Некрасивая - страница 9

Шрифт
Интервал


Однако, я не могла им крикнуть всего этого. Я чувствовала, что один только звук, одно только слово и слезы хлынут…

Потянулась убийственная для меня минута молчания… Вопросов со стороны девочек не слышалось больше. Только неугомонная насмешница Зверева-Незабудка, по-прежнему стояла предо мной, мурлыкая себе под нос нараспев:

Она была горда…
Ох, как горда!
Она была прекрасна!
О, как прекрасна!
Как… графиня!

Еще немного и я бы разрыдалась навзрыд. Насмешка, этой тоненькой голубоглазки девочки жалила остро в самое сердце и положительно сводила меня с ума!

Слезы уже клокотали в моем горле, сжимали его и душили меня. И вдруг неожиданно новый голос, громкий и сильный как у мальчика, заставил меня сразу поднять опущенную на грудь голову и взглянуть вперед. Высокая, полная, смуглая девочка, с простодушным, скорее некрасивым нежели хорошеньким, лицом с очень смуглой оливкового цвета кожей, с румяными, алыми как кровь припухлыми губками и черными, огромными, блестящими, как два острые клинка, глазами под сросшеюся густой полоской бровей, с беспорядочно падающими на лоб смоляными кудрями мелко вившимися барашком, – вот что представилось моим изумленным глазам.

Такой институтки я не ожидала встретить. Все в ней, начиная с ее широкоплечей высокой и коренастой, с размашистыми манерами, фигуры и кончая большими смуглыми далеко не первой чистоты руками, казалось далеким и чуждым вычурному хорошо дисциплинированному строю институтской жизни. Белая пелеринка, съехавшая на спину, едва держалась на тонких завязках, «на честном слове», по выражению институток, которое я узнала впоследствии, обнажая смуглое и сильное плечо. Черные как у негритянки кудри беспорядочной волной спускались на шею и грудь. На белом переднике двумя огромными кляксами выделялись два чернильных пятна. Один полотняный рукавчик свалился с руки и болтался замусоленной тряпкой у кисти. Румяные губы были широко раскрыты и сквозь их алые, как кровь, полоски, белелся сверкающими миндалинами, ослепительный ряд красивых, ровных зубов.

В ней не было ничего русского, в этой странной девочке, живой, как ртуть, порывистой, как молодая дикая лошадь.

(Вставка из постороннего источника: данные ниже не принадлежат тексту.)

lemma pvOcc_nil (cs pat : List Char) :
    ∀ fuel s, cs.length + 1 - s ≤ fuel → ¬ pat <:+: cs.drop s → pvOcc cs pat s = [] := by
  intro fuel
  induction fuel with
  | zero =>
    intro s hf _
    rw [pvOcc]
    simp only [show ¬ s < cs.length + 1 by omega, if_false]
  | succ m ih =>
    intro s hf hinf
    rw [pvOcc]
    by_cases hs : s < cs.length + 1
    · simp only [hs, if_true]
      have hpre : ¬ pat <+: cs.drop s := fun hp => hinf hp.isInfix
      have hsw : PySem.Chars.startswith (cs.drop s) pat = false := by
        rw [Bool.eq_false_iff]
        intro hc
        exact hpre ((PySem.Chars.startswith_iff _ _).1 hc)
      rw [hsw]
      simp only [Bool.false_eq_true, if_false, List.nil_append]
      apply ih (s + 1) (by omega)
      intro hc
      apply hinf
      have h15 : (cs.drop s).drop 1 = cs.drop (s + 1) := by
        rw [List.drop_drop, Nat.add_comm]
      exact hc.trans (h15 ▸ (List.drop_suffix 1 (cs.drop s)).isInfix)
    · simp only [hs, if_false]

lemma pvOcc_cons (cs pat : List Char) :
    ∀ fuel s r, r - s ≤ fuel → s ≤ r → r ≤ cs.length → pat <+: cs.drop r →
      (∀ i, s ≤ i → i < r → ¬ pat <+: cs.drop i) →
      pvOcc cs pat s = r :: pvOcc cs pat (r + 1) := by
  intro fuel
  induction fuel with
  | zero =>
    intro s r hf h1 h2 h3 _
    have hsr : s = r := by omega
    subst hsr
    rw [pvOcc]
    simp only [show s < cs.length + 1 by omega, if_true]
    rw [(PySem.Chars.startswith_iff _ _).2 h3]
    simp
  | succ m ih =>
    intro s r hf h1 h2 h3 h4
    by_cases hsr : s = r
    · subst hsr
      rw [pvOcc]
      simp only [show s < cs.length + 1 by omega, if_true]
      rw [(PySem.Chars.startswith_iff _ _).2 h3]
      simp
    · rw [pvOcc]
      simp only [show s < cs.length + 1 by omega, if_true]
      have hsw : PySem.Chars.startswith (cs.drop s) pat = false := by
        rw [Bool.eq_false_iff]
        intro hc
        exact h4 s (le_refl s) (by omega) ((PySem.Chars.startswith_iff _ _).1 hc)
      rw [hsw]
      simp only [Bool.false_eq_true, if_false, List.nil_append]
      exact ih (s + 1) r (by omega) (by omega) h2 h3 (fun i hi1 hi2 => h4 i (by omega) hi2)
-- pv_equiv track=rewrite | github.com/lx827/CNN | tests/diagnosis/evaluation/main.py | _limit_files
-- ===== SOURCE A (Python) =====
-- def _limit_files(files, max_per_class=5):
--     """限制每个类别的文件数量，加快评价速度"""
--     from collections import defaultdict
--     class_files = defaultdict(list)
--     for f, info in files:
--         lbl = info.get("label", "unknown")
--         class_files[lbl].append((f, info))
--     result = []
--     for lbl in sorted(class_files.keys()):
--         result.extend(class_files[lbl][:max_per_class])
--     return result
-- ===== SOURCE B (Python) =====
-- def _limit_files(files, max_per_class=5):
--     """Same result as A: sorted label set + one filtering scan per label (no dict of buckets)."""
--     labels = sorted({info.get("label", "unknown") for _f, info in files})
--     result = []
--     for lbl in labels:
--         result.extend([p for p in files if p[1].get("label", "unknown") == lbl][:max_per_class])
--     return result
-- ===== Notes on version B (the rewrite author's own statement) =====
-- stated objective: simpler
-- what changed: replaces the defaultdict bucketing pass with a sorted set of labels followed by one filtering scan of the input per label (no dict of buckets is built or kept)
import Mathlib
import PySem

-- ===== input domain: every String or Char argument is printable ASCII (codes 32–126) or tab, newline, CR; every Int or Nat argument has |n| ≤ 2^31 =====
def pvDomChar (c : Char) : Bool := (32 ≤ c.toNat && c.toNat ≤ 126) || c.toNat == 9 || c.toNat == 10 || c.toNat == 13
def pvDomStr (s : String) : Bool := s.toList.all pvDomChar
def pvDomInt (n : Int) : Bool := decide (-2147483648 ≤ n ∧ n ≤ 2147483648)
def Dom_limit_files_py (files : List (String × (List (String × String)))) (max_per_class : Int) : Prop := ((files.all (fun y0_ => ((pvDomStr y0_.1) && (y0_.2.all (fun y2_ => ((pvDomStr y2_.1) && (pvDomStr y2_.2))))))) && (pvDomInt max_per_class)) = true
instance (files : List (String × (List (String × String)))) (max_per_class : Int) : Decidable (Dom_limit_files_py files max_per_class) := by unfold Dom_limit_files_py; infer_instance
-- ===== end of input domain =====

-- B replaces A's defaultdict bucketing with a sorted label set plus one filtering scan per label;
-- objective: simpler (no dict of buckets), not faster.

-- ===== PORT A =====
-- info.get("label", "unknown")  (shared by both ports, both Pythons call it)
def pvLabel (info : List (String × String)) : String :=
  (PySem.Dict.mk info).getD "label" "unknown"

def limit_files_py (files : List (String × (List (String × String)))) (max_per_class : Int) : List (String × (List (String × String))) :=
  -- class_files = defaultdict(list); for f, info in files: class_files[lbl].append((f, info))
  let class_files : PySem.Dict String (List (String × (List (String × String)))) :=
    files.foldl (fun d p => d.modify (pvLabel p.2) [] (fun cur => cur ++ [p])) PySem.Dict.empty
  -- for lbl in sorted(class_files.keys()): result.extend(class_files[lbl][:max_per_class])
  (PySem.List.sorted class_files.keys (fun x => x) false).foldl
    (fun result lbl => result ++ PySem.List.slice (class_files.getD lbl []) none (some max_per_class)) []

-- ===== PORT B =====
def limit_files_py_alt (files : List (String × (List (String × String)))) (max_per_class : Int) : List (String × (List (String × String))) :=
  -- labels = sorted({info.get("label", "unknown") for _f, info in files})
  let labels := PySem.List.sorted (PySem.Set.ofList (files.map (fun p => pvLabel p.2))) (fun x => x) false
  -- for lbl in labels: result.extend([p for p in files if p[1].get(...) == lbl][:max_per_class])
  labels.foldl
    (fun result lbl => result ++ PySem.List.slice (files.filter (fun p => pvLabel p.2 == lbl)) none (some max_per_class)) []

-- ===== PRECONDITION & SPEC =====
def Spec_limit_files_py (files : List (String × (List (String × String)))) (max_per_class : Int) (out : List (String × (List (String × String)))) : Prop := out = limit_files_py_alt files max_per_class
instance (files : List (String × (List (String × String)))) (max_per_class : Int) (out : List (String × (List (String × String)))) : Decidable (Spec_limit_files_py files max_per_class out) := by unfold Spec_limit_files_py; infer_instance

-- ===== CLAIM (what is proved, stated in full; the proofs are below) =====
def Claim_equal_limit_files_py : Prop := ∀ (files : List (String × (List (String × String)))) (max_per_class : Int), Dom_limit_files_py files max_per_class → Spec_limit_files_py files max_per_class (limit_files_py files max_per_class)

-- ===== LEMMAS AND PROOFS =====

-- the bucket for label c collects, in order, exactly the files whose label is c
theorem pvBucket_getD (l : List (String × (List (String × String))))
    (d : PySem.Dict String (List (String × (List (String × String))))) (c : String) :
    (l.foldl (fun d p => d.modify (pvLabel p.2) [] (fun cur => cur ++ [p])) d).getD c []
      = d.getD c [] ++ l.filter (fun p => pvLabel p.2 == c) := by
  induction l generalizing d with
  | nil => simp
  | cons x xs ih =>
    simp only [List.foldl_cons, List.filter_cons, ih, PySem.Dict.getD_modify, beq_iff_eq]
    by_cases h : pvLabel x.2 = c
    · simp [h]
    · rw [if_neg (fun hc : c = pvLabel x.2 => h hc.symm), if_neg h]

-- the dict's key list is exactly the set of labels in first-occurrence order
theorem pvBucket_keys (l : List (String × (List (String × String)))) :
    (l.foldl (fun d p => d.modify (pvLabel p.2) [] (fun cur => cur ++ [p]))
        (PySem.Dict.empty : PySem.Dict String (List (String × (List (String × String)))))).keys
      = PySem.Set.ofList (l.map (fun p => pvLabel p.2)) := by
  have h := PySem.Dict.keys_foldl_modify_key l (fun p => pvLabel p.2) []
      (fun _ p => fun cur => cur ++ [p]) PySem.Dict.empty
  simpa [PySem.Dict.keys_empty, PySem.Set.update, PySem.Set.ofList_eq_foldl] using h

-- ===== VERDICT (by name: the statement is the Claim_ definition above) =====
theorem limit_files_py_spec : Claim_equal_limit_files_py := by
  intro files max_per_class _
  unfold Spec_limit_files_py limit_files_py limit_files_py_alt
  simp only [pvBucket_keys, pvBucket_getD, PySem.Dict.getD_empty, List.nil_append]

– Ага! Новенькая! Господи, какая уродка! – крикнул тот же звонко-сильный, далеко не женственный голос и два глаза-клинка так и впились в меня. Глаза эти со жгучим любопытством рассматривали меня, в то время как оливковое лицо и ало-пурпурные губы улыбались весело и простодушно. И нельзя было обидеться на эти милые глаза-кинжальчики, ни на эти добрые губы, ни на чистосердечно вырвавшееся из них слово «уродка». Действительно, я же была такова и не могла казаться иной!